_How to complete this task_
Write out, word for word, the part of the listing below that opens with the line containing "let c := rows.foldl" and closes with the line containing "match rows with", keeping both of those lines and adding no others.

-------- Provided records --------

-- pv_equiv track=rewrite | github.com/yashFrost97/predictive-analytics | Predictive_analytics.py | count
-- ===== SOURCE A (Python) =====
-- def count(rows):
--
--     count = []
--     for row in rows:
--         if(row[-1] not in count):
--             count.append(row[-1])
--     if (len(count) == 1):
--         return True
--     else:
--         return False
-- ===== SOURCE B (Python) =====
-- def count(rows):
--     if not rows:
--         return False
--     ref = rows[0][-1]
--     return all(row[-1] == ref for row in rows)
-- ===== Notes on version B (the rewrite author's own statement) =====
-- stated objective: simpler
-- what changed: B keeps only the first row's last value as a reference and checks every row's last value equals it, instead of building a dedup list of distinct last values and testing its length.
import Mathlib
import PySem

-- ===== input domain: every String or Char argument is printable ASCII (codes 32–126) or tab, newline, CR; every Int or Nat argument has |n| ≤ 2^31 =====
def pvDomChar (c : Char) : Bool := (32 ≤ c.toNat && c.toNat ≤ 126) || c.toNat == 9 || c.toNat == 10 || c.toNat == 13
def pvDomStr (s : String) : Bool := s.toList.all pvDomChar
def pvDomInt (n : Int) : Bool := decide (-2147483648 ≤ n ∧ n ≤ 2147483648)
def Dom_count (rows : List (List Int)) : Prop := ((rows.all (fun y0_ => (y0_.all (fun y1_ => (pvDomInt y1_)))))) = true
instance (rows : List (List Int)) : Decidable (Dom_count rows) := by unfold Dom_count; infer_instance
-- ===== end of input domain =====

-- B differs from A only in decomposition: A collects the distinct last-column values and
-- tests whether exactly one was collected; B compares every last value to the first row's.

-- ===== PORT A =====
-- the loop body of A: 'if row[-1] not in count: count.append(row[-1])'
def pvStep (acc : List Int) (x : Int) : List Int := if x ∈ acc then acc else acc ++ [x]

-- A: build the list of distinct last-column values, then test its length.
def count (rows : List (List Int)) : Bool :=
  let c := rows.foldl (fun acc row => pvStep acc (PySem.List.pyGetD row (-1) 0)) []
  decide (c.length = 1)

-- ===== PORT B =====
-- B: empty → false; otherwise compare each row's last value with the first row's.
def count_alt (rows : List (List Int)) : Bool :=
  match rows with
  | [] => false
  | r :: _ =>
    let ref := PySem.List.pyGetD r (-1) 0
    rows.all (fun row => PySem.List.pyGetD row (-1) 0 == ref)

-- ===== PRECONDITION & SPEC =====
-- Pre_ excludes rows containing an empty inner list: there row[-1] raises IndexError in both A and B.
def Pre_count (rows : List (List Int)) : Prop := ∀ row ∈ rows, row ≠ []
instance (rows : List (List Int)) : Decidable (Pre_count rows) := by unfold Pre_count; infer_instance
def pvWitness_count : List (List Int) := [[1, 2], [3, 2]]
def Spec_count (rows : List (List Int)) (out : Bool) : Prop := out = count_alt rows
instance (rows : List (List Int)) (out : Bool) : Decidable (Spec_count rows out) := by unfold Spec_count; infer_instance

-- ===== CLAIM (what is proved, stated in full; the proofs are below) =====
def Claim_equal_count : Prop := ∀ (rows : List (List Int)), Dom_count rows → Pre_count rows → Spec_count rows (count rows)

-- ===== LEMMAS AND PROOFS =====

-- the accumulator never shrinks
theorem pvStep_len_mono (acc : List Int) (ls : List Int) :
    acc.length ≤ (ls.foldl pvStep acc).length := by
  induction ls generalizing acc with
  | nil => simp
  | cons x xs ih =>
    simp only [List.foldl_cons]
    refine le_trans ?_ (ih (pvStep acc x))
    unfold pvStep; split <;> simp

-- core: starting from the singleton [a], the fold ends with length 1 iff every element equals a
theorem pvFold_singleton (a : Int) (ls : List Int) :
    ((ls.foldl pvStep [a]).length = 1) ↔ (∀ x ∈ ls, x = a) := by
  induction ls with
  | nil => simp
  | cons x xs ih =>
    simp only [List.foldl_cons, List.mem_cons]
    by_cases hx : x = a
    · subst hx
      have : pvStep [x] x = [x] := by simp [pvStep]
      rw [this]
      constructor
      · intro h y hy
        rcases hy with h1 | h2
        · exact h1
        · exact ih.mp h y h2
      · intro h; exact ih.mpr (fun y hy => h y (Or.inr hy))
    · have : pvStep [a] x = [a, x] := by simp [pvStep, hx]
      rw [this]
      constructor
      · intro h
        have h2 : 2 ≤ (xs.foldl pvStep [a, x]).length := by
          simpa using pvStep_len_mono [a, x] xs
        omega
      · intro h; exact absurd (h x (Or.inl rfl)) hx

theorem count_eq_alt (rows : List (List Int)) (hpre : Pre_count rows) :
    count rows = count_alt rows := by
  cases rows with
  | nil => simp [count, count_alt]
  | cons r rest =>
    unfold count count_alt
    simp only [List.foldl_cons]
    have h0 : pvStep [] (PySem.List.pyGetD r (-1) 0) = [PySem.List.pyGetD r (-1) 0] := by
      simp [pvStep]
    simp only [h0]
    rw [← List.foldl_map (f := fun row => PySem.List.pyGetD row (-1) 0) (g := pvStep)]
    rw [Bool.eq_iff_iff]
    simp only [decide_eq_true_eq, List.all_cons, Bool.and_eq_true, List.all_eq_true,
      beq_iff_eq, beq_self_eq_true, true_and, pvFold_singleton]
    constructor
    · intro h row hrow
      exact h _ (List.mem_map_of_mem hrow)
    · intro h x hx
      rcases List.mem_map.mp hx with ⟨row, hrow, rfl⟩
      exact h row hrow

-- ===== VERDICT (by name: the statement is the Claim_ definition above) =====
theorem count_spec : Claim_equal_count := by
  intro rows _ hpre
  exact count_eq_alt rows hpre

--------

_Exercise result_
  let c := rows.foldl (fun acc row => pvStep acc (PySem.List.pyGetD row (-1) 0)) []
  decide (c.length = 1)

-- ===== PORT B =====
-- B: empty → false; otherwise compare each row's last value with the first row's.
def count_alt (rows : List (List Int)) : Bool :=
  match rows with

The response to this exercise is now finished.